The movie follows Isaac as a struggling, couch-surfing folk singer in 1960s Greenwich Village. The movie opens with a couple minute scene of Isaac singing and strumming his acoustic guitar at one of his repeat stomping grounds the Gaslight Café.  It is one of those scenes that grabs you immediately and lets you know you’re in for a good time. It sets the tone and grit of the film, and the punch Llewyn takes in the back alley after the performance lets you know quite literally the hits he’ll be taking.
The acting in the film is perfect, with Carey Mulligan delivering a fantastic payoff for why her character is so seemingly abusive to Llewyn throughout most of the film, and some great characters along the way. I had no idea Justin Timberlake was in this movie, but he’s good and I am never mad to have a little JT in my motion pictures. Oh, and there’s a cat too.

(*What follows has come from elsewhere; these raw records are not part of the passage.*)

-- pv_equiv track=rewrite | github.com/abhijha910/ai-life-admin | backend/app/ai_engine/plan_generator.py | _calculate_priority_breakdown
-- ===== SOURCE A (Python) =====
-- from typing import List, Dict, Any, Optional
--
-- def _calculate_priority_breakdown(
--
--     tasks: List[Dict[str, Any]]
-- ) -> Dict[str, int]:
--     """Calculate priority breakdown"""
--     breakdown = {"high": 0, "medium": 0, "low": 0}
--
--     for task in tasks:
--         priority = task.get("priority", 50)
--         if priority >= 70:
--             breakdown["high"] += 1
--         elif priority >= 40:
--             breakdown["medium"] += 1
--         else:
--             breakdown["low"] += 1
--
--     return breakdown
-- ===== SOURCE B (Python) =====
-- from typing import List, Dict, Any
--
-- def _calculate_priority_breakdown(tasks: List[Dict[str, Any]]) -> Dict[str, int]:
--     """Calculate priority breakdown"""
--     high = sum(1 for t in tasks if t.get("priority", 50) >= 70)
--     medium = sum(1 for t in tasks if 40 <= t.get("priority", 50) < 70)
--     low = sum(1 for t in tasks if t.get("priority", 50) < 40)
--     return {"high": high, "medium": medium, "low": low}
-- ===== Notes on version B (the rewrite author's own statement) =====
-- stated objective: simpler
-- what changed: Replaces the single mutating-dict accumulation loop with three independent threshold counts (one comprehension per bucket) assembled into a dict literal.
import Mathlib
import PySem

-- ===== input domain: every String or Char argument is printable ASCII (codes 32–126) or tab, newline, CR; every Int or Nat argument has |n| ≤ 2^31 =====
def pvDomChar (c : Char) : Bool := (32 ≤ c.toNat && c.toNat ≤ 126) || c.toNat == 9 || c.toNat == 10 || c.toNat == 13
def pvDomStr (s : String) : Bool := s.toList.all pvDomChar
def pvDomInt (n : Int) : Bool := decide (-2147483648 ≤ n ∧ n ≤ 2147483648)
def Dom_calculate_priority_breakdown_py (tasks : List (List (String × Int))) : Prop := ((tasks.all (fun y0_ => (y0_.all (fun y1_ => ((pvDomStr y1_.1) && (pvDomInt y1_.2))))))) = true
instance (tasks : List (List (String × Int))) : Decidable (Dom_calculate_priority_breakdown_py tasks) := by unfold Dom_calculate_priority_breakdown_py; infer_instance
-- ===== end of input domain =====

-- B replaces A's single mutating-dict accumulation loop with three independent
-- threshold counts assembled into a dict literal (objective: simpler).

-- ===== PORT A =====
-- one loop over tasks, incrementing the matching bucket of the dict in place
def calculate_priority_breakdown_py (tasks : List (List (String × Int))) : List (String × Int) :=
  (tasks.foldl
    (fun bd task =>
      let priority := (PySem.Dict.mk task).getD "priority" 50
      if priority ≥ 70 then bd.modify "high" 0 (· + 1)
      else if priority ≥ 40 then bd.modify "medium" 0 (· + 1)
      else bd.modify "low" 0 (· + 1))
    (PySem.Dict.ofList [("high", 0), ("medium", 0), ("low", 0)])).items

-- ===== PORT B =====
-- three independent counts, one per bucket
def pvPriority (task : List (String × Int)) : Int :=
  (PySem.Dict.mk task).getD "priority" 50

def calculate_priority_breakdown_py_alt (tasks : List (List (String × Int))) : List (String × Int) :=
  [("high",   ((tasks.countP (fun t => 70 ≤ pvPriority t)) : Int)),
   ("medium", ((tasks.countP (fun t => 40 ≤ pvPriority t ∧ pvPriority t < 70)) : Int)),
   ("low",    ((tasks.countP (fun t => pvPriority t < 40)) : Int))]

-- ===== PRECONDITION & SPEC =====
def Spec_calculate_priority_breakdown_py (tasks : List (List (String × Int))) (out : List (String × Int)) : Prop := out = calculate_priority_breakdown_py_alt tasks
instance (tasks : List (List (String × Int))) (out : List (String × Int)) : Decidable (Spec_calculate_priority_breakdown_py tasks out) := by unfold Spec_calculate_priority_breakdown_py; infer_instance

-- ===== CLAIM (what is proved, stated in full; the proofs are below) =====
def Claim_equal_calculate_priority_breakdown_py : Prop := ∀ (tasks : List (List (String × Int))), Dom_calculate_priority_breakdown_py tasks → Spec_calculate_priority_breakdown_py tasks (calculate_priority_breakdown_py tasks)

-- ===== LEMMAS AND PROOFS =====

-- loop invariant: starting from any bucket values a b c, A's loop adds the three counts
lemma pv_loop_items (tasks : List (List (String × Int))) (a b c : Int) :
    (tasks.foldl
      (fun bd task =>
        let priority := (PySem.Dict.mk task).getD "priority" 50
        if priority ≥ 70 then bd.modify "high" 0 (· + 1)
        else if priority ≥ 40 then bd.modify "medium" 0 (· + 1)
        else bd.modify "low" 0 (· + 1))
      (PySem.Dict.mk [("high", a), ("medium", b), ("low", c)])).items =
    [("high",   a + (tasks.countP (fun t => 70 ≤ pvPriority t) : Int)),
     ("medium", b + (tasks.countP (fun t => 40 ≤ pvPriority t ∧ pvPriority t < 70) : Int)),
     ("low",    c + (tasks.countP (fun t => pvPriority t < 40) : Int))] := by
  induction tasks generalizing a b c with
  | nil => simp
  | cons t ts ih =>
    simp only [List.foldl_cons, List.countP_cons]
    have hH : (PySem.Dict.mk [("high", a), ("medium", b), ("low", c)]).modify "high" 0 (· + 1)
        = PySem.Dict.mk [("high", a + 1), ("medium", b), ("low", c)] := by
      simp [PySem.Dict.modify, PySem.Dict.get?, PySem.Dict.insert, PySem.Dict.getD]
    have hM : (PySem.Dict.mk [("high", a), ("medium", b), ("low", c)]).modify "medium" 0 (· + 1)
        = PySem.Dict.mk [("high", a), ("medium", b + 1), ("low", c)] := by
      simp [PySem.Dict.modify, PySem.Dict.get?, PySem.Dict.insert, PySem.Dict.getD]
    have hL : (PySem.Dict.mk [("high", a), ("medium", b), ("low", c)]).modify "low" 0 (· + 1)
        = PySem.Dict.mk [("high", a), ("medium", b), ("low", c + 1)] := by
      simp [PySem.Dict.modify, PySem.Dict.get?, PySem.Dict.insert, PySem.Dict.getD]
    by_cases h70 : (70 : Int) ≤ pvPriority t
    · simp only [pvPriority] at h70
      rw [if_pos h70, hH, ih]
      have e1 : decide (70 ≤ pvPriority t) = true := by simp [pvPriority]; omega
      have e2 : decide (40 ≤ pvPriority t ∧ pvPriority t < 70) = false := by
        simp [pvPriority]; omega
      have e3 : decide (pvPriority t < 40) = false := by simp [pvPriority]; omega
      simp only [e1, e2, e3, if_true, Bool.false_eq_true, if_false,
        List.cons.injEq, Prod.mk.injEq, true_and, and_true]
      refine ⟨?_, ?_, ?_⟩ <;> push_cast <;> omega
    · by_cases h40 : (40 : Int) ≤ pvPriority t
      · simp only [pvPriority] at h70 h40
        rw [if_neg h70, if_pos h40, hM, ih]
        have e1 : decide (70 ≤ pvPriority t) = false := by simp [pvPriority]; omega
        have e2 : decide (40 ≤ pvPriority t ∧ pvPriority t < 70) = true := by
          simp [pvPriority]; omega
        have e3 : decide (pvPriority t < 40) = false := by simp [pvPriority]; omega
        simp only [e1, e2, e3, if_true, Bool.false_eq_true, if_false,
          List.cons.injEq, Prod.mk.injEq, true_and, and_true]
        refine ⟨?_, ?_, ?_⟩ <;> push_cast <;> omega
      · simp only [pvPriority] at h70 h40
        rw [if_neg h70, if_neg h40, hL, ih]
        have e1 : decide (70 ≤ pvPriority t) = false := by simp [pvPriority]; omega
        have e2 : decide (40 ≤ pvPriority t ∧ pvPriority t < 70) = false := by
          simp [pvPriority]; omega
        have e3 : decide (pvPriority t < 40) = true := by simp [pvPriority]; omega
        simp only [e1, e2, e3, if_true, Bool.false_eq_true, if_false,
          List.cons.injEq, Prod.mk.injEq, true_and, and_true]
        refine ⟨?_, ?_, ?_⟩ <;> push_cast <;> omega

-- ===== VERDICT (by name: the statement is the Claim_ definition above) =====
theorem calculate_priority_breakdown_py_spec : Claim_equal_calculate_priority_breakdown_py := by
  intro tasks _
  show _ = _
  unfold calculate_priority_breakdown_py calculate_priority_breakdown_py_alt
  rw [show PySem.Dict.ofList [("high", (0:Int)), ("medium", 0), ("low", 0)]
      = PySem.Dict.mk [("high", 0), ("medium", 0), ("low", 0)] from by decide]
  rw [pv_loop_items]
  simp
-- pv_equiv track=rewrite | github.com/Ryukoku-Horizon/2024-BasicGroup-SpringApp-Y230253 | cashig_app/main.py | select_payment
-- ===== SOURCE A (Python) =====
-- def select_payment(order_sum: int, available: dict) -> int:
--     """
--     available: {コイン額面: 個数, ...}
--     order_sum 以上の支払額で、可能な組み合わせの中から最小額を返す。
--     DP により、利用可能な金額の組み合わせを評価する。
--     """
--     total_available = sum(denom * count for denom, count in available.items())
--     max_sum = total_available
--     dp = [False] * (max_sum + 1)
--     dp[0] = True
--
--     # 各額面ごとに個数分ループ
--     for denom in sorted(available.keys(), reverse=True):
--         quantity = available[denom]
--         for _ in range(quantity):
--             for s in range(max_sum, denom - 1, -1):
--                 if dp[s - denom]:
--                     dp[s] = True
--
--     for s in range(order_sum, max_sum + 1):
--         if dp[s]:
--             return s
--     return order_sum
-- ===== SOURCE B (Python) =====
-- def select_payment(order_sum: int, available: dict) -> int:
--     """Reachable-sums set: each denomination is processed once, adding all
--     its multiples at a time; answer is the smallest reachable sum >= order_sum,
--     or order_sum itself if none exists."""
--     sums = {0}
--     for denom, count in available.items():
--         sums = {s + denom * k for s in sums for k in range(count + 1)}
--     candidates = [s for s in sums if s >= order_sum]
--     return min(candidates) if candidates else order_sum
-- ===== Notes on version B (the rewrite author's own statement) =====
-- stated objective: alternative
-- what changed: Replaces the boolean dp-array with one backward in-place sweep per individual coin by a set of reachable sums that processes each denomination exactly once, adding all its multiples in a single comprehension, and takes min of the candidates instead of a linear first-true scan.
-- outside the precondition, e.g. on select_payment(-1, {1: 1}): A returns -1, B returns 0; on select_payment(5, {2: -1, 6: 3}): A returns 6, B returns 5
import Mathlib
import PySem

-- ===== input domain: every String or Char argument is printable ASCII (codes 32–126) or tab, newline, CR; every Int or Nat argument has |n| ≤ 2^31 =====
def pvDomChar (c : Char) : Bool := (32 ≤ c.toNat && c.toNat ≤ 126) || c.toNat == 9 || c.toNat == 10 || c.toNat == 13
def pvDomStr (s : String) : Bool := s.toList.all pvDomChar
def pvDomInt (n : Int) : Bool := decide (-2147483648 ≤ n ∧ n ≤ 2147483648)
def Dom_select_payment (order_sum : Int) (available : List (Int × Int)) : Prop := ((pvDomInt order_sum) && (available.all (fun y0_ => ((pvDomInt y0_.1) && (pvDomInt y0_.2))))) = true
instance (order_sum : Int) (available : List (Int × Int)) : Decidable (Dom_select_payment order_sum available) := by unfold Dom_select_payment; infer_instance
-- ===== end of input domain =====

There’s not much else I can say about the movie, it’s another notch on the Coen Brother’s belt of great films that I’ll recommend to anyone that can stomach a good drama (AKA not my dad).  I’d personally put it right below The Big Lebowski and right above Raising Arizona (which I saw late and don’t have the reverence for it that so many do).  If you haven’t seen it, check it out and let me know how wrong I am for every opinion I’ve stated here.